--- DATA SHOWN Enclosed Below ---
lemma whileA_char (board : List (List Int))
    (hb : 5 ≤ board.length ∧ ∀ r : Nat, r < 5 → 5 ≤ (board.getD r []).length) (dx dy : Int) :
    ∀ (f : Nat) (sr sc : Int) (nb : List (List Int)), SameShape nb board →
      SameShape (whileA dx dy f sr sc nb) board ∧
      (∀ n m : Nat, ¬(n < 5 ∧ m < 5) → rawget (whileA dx dy f sr sc nb) n m = rawget nb n m) ∧
      (∀ i j : Int, inb i j = true →
        get2 (whileA dx dy f sr sc nb) i j =
          if get2 nb i j = 0 ∧ hits dx dy f sr sc i j = true then 2 else get2 nb i j) := by
  intro f
  induction f with
  | zero =>
    intro sr sc nb hnb
    refine ⟨hnb, fun n m _ => rfl, fun i j hij => ?_⟩
    have hcond : ¬(get2 nb i j = 0 ∧ hits dx dy 0 sr sc i j = true) := by
      rintro ⟨-, hh⟩
      rw [hits_iff] at hh
      obtain ⟨k, hk, -⟩ := hh
      omega
    rw [if_neg hcond]
    rfl
  | succ f ih =>
    intro sr sc nb hnb
    by_cases hin : inb sr sc = true
    · have hb5 := (inb_iff _ _).mp hin
      obtain ⟨hb1, hb2, hb3, hb4⟩ := hb5
      have hrow : sr.toNat < nb.length := by
        have := hnb.1; have := hb.1; omega
      have hcol : sc.toNat < (nb.getD sr.toNat []).length := by
        have h1 := hnb.2 sr.toNat
        have h2 := hb.2 sr.toNat (by omega)
        omega
      have step : whileA dx dy (f + 1) sr sc nb
          = whileA dx dy f (sr + dx) (sc + dy)
              (if get2 nb sr sc = 0 then set2 nb sr sc 2 else nb) := by
        simp only [whileA, hin, if_true]
      set nb1 := (if get2 nb sr sc = 0 then set2 nb sr sc 2 else nb) with hnb1def
      have hnb1 : SameShape nb1 board := by
        rw [hnb1def]; split_ifs
        · exact sameShape_trans (sameShape_set2 _ _ _ _) hnb
        · exact hnb
      obtain ⟨S, R, P⟩ := ih (sr + dx) (sc + dy) nb1 hnb1
      rw [step]
      refine ⟨S, fun n m hnm => ?_, fun i j hij => ?_⟩
      · rw [R n m hnm, hnb1def]
        split_ifs with h0
        · exact rawget_set2_other nb sr sc 2 n m (by omega)
        · rfl
      · rw [P i j hij]
        obtain ⟨hi1, hi2, hi3, hi4⟩ := (inb_iff _ _).mp hij
        have hget1 : get2 nb1 i j
            = if i = sr ∧ j = sc ∧ get2 nb sr sc = 0 then 2 else get2 nb i j := by
          rw [hnb1def]
          by_cases h0 : get2 nb sr sc = 0
          · rw [if_pos h0]
            by_cases hsame : i = sr ∧ j = sc
            · obtain ⟨e1, e2⟩ := hsame
              rw [if_pos ⟨e1, e2, h0⟩, e1, e2]
              exact rawget_set2_self nb sr sc 2 hrow hcol
            · rw [if_neg (by tauto)]
              refine rawget_set2_other nb sr sc 2 i.toNat j.toNat ?_
              rcases not_and_or.mp hsame with h | h
              · left; omega
              · right; omega
          · rw [if_neg h0, if_neg (by tauto)]
        rw [hget1]
        have hs := hits_succ dx dy f sr sc i j hin
        by_cases hsame : i = sr ∧ j = sc
        · by_cases h0 : get2 nb sr sc = 0
          · have e : (if i = sr ∧ j = sc ∧ get2 nb sr sc = 0 then (2 : Int) else get2 nb i j) = 2 :=
              if_pos ⟨hsame.1, hsame.2, h0⟩
            rw [e, if_neg (by rintro ⟨h2, -⟩; norm_num at h2),
              if_pos ⟨by rw [hsame.1, hsame.2]; exact h0, hs.mpr (Or.inl hsame)⟩]
          · have e : (if i = sr ∧ j = sc ∧ get2 nb sr sc = 0 then (2 : Int) else get2 nb i j)
                = get2 nb i j := if_neg (by tauto)
            have hvne : get2 nb i j ≠ 0 := by rw [hsame.1, hsame.2]; exact h0
            rw [e, if_neg (by tauto), if_neg (by tauto)]
        · have e : (if i = sr ∧ j = sc ∧ get2 nb sr sc = 0 then (2 : Int) else get2 nb i j)
              = get2 nb i j := if_neg (by tauto)
          rw [e]
          by_cases hv : get2 nb i j = 0
          · by_cases hh : hits dx dy f (sr + dx) (sc + dy) i j = true
            · rw [if_pos ⟨hv, hh⟩, if_pos ⟨hv, hs.mpr (Or.inr hh)⟩]
            · rw [if_neg (by tauto),
                if_neg (by rintro ⟨-, h⟩; rcases hs.mp h with h' | h'
                           exacts [hsame h', hh h'])]
          · rw [if_neg (by tauto), if_neg (by tauto)]
    · have step : whileA dx dy (f + 1) sr sc nb = nb := by
        simp only [whileA, if_neg hin]
      rw [step]
      refine ⟨hnb, fun n m _ => rfl, fun i j hij => ?_⟩
      have hcond : ¬(get2 nb i j = 0 ∧ hits dx dy (f + 1) sr sc i j = true) := by
        rintro ⟨-, hh⟩
        rw [hits_iff] at hh
        obtain ⟨k, -, -, -, hpre⟩ := hh
        have h0 := hpre 0 (by omega)
        simp only [Nat.cast_zero, zero_mul, add_zero] at h0
        exact hin h0
      rw [if_neg hcond]

lemma procList_char (board : List (List Int))
    (hb : 5 ≤ board.length ∧ ∀ r : Nat, r < 5 → 5 ≤ (board.getD r []).length) (dx dy : Int) :
    ∀ (ps : List (Nat × Nat)), ∀ nb, SameShape nb board →
      SameShape (ps.foldl (stepA board dx dy) nb) board ∧
      (∀ n m : Nat, ¬(n < 5 ∧ m < 5) → rawget (ps.foldl (stepA board dx dy) nb) n m = rawget nb n m) ∧
      (∀ i j : Int, inb i j = true →
        get2 (ps.foldl (stepA board dx dy) nb) i j =
          if get2 nb i j = 0 ∧ reachPs board dx dy ps i j = true then 2 else get2 nb i j) := by
  intro ps
  induction ps with
  | nil =>
    intro nb hnb
    refine ⟨hnb, fun n m _ => rfl, fun i j hij => ?_⟩
    have hcond : ¬(get2 nb i j = 0 ∧ reachPs board dx dy [] i j = true) := by
      rintro ⟨-, hh⟩; simp [reachPs] at hh
    rw [if_neg hcond]
    rfl
  | cons p ps ih =>
    intro nb hnb
    have hfold : (p :: ps).foldl (stepA board dx dy) nb
        = ps.foldl (stepA board dx dy) (stepA board dx dy nb p) := rfl
    rw [hfold]
    by_cases hsrc : get2 board (p.1 : Int) (p.2 : Int) = 1
    · have hstep : stepA board dx dy nb p
          = whileA dx dy 10 ((p.1 : Int) + dx) ((p.2 : Int) + dy) nb := by
        unfold stepA; rw [if_pos hsrc]
      obtain ⟨S1, R1, P1⟩ := whileA_char board hb dx dy 10 ((p.1 : Int) + dx) ((p.2 : Int) + dy) nb hnb
      rw [hstep]
      obtain ⟨S, R, P⟩ := ih (whileA dx dy 10 ((p.1 : Int) + dx) ((p.2 : Int) + dy) nb) S1
      refine ⟨S, fun n m hnm => ?_, fun i j hij => ?_⟩
      · rw [R n m hnm, R1 n m hnm]
      · rw [P i j hij, P1 i j hij]
        have hreach : reachPs board dx dy (p :: ps) i j = true ↔
            (hits dx dy 10 ((p.1 : Int) + dx) ((p.2 : Int) + dy) i j = true ∨
              reachPs board dx dy ps i j = true) := by
          rw [reachPs_iff]
          constructor
          · rintro ⟨q, hq, hq1, hq2⟩
            rcases List.mem_cons.mp hq with h | h
            · subst h; exact Or.inl hq2
            · right; rw [reachPs_iff]; exact ⟨q, h, hq1, hq2⟩
          · rintro (h | h)
            · exact ⟨p, List.mem_cons_self, hsrc, h⟩
            · rw [reachPs_iff] at h
              obtain ⟨q, hq, hq1, hq2⟩ := h
              exact ⟨q, List.mem_cons_of_mem _ hq, hq1, hq2⟩
        by_cases hv : get2 nb i j = 0
        · by_cases hh : hits dx dy 10 ((p.1 : Int) + dx) ((p.2 : Int) + dy) i j = true
          · have e : (if get2 nb i j = 0 ∧
                hits dx dy 10 ((p.1 : Int) + dx) ((p.2 : Int) + dy) i j = true
                then (2 : Int) else get2 nb i j) = 2 := if_pos ⟨hv, hh⟩
            rw [e, if_neg (by rintro ⟨h2, -⟩; norm_num at h2),
              if_pos ⟨hv, hreach.mpr (Or.inl hh)⟩]
          · have e : (if get2 nb i j = 0 ∧
                hits dx dy 10 ((p.1 : Int) + dx) ((p.2 : Int) + dy) i j = true
                then (2 : Int) else get2 nb i j) = get2 nb i j := if_neg (by tauto)
            rw [e]
            by_cases hr : reachPs board dx dy ps i j = true
            · rw [if_pos ⟨hv, hr⟩, if_pos ⟨hv, hreach.mpr (Or.inr hr)⟩]
            · rw [if_neg (by tauto),
                if_neg (by rintro ⟨-, h⟩; rcases hreach.mp h with h' | h'
                           exacts [hh h', hr h'])]
        · have e : (if get2 nb i j = 0 ∧
              hits dx dy 10 ((p.1 : Int) + dx) ((p.2 : Int) + dy) i j = true
              then (2 : Int) else get2 nb i j) = get2 nb i j := if_neg (by tauto)
          rw [e, if_neg (by tauto), if_neg (by tauto)]
    · have hstep : stepA board dx dy nb p = nb := by
        unfold stepA; rw [if_neg hsrc]
      rw [hstep]
      obtain ⟨S, R, P⟩ := ih nb hnb
      refine ⟨S, R, fun i j hij => ?_⟩
      rw [P i j hij]
      have hreach : reachPs board dx dy (p :: ps) i j = reachPs board dx dy ps i j := by
        simp [reachPs, List.any_cons, hsrc]
      rw [hreach]

lemma mem_allPs (p : Nat × Nat) : p ∈ allPs ↔ p.1 < 5 ∧ p.2 < 5 := by
  obtain ⟨a, b⟩ := p
  simp [allPs, List.mem_flatMap, List.mem_map, List.mem_range]

lemma spread_eq_procList (board : List (List Int)) (d : Int × Int) :
    spread_seeds board d = allPs.foldl (stepA board d.1 d.2) board := by
  simp [spread_seeds, allPs, stepA, List.foldl_flatMap, List.foldl_map]

def stepB (board : List (List Int)) (dx dy : Int) (nb : List (List Int)) (p : Nat × Nat) : List (List Int) :=
  if get2 board (p.1 : Int) (p.2 : Int) = 0 then
    (if pullB board dx dy (p.1 : Int) (p.2 : Int) 1 4 then set2 nb (p.1 : Int) (p.2 : Int) 2 else nb)
  else nb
--- End of Enclosed DATA SHOWN ---
§ REQUIREMENT
A single number is expected: how many lines in the material above contain the word "hrow".

§ WRITTEN RESPONSE
2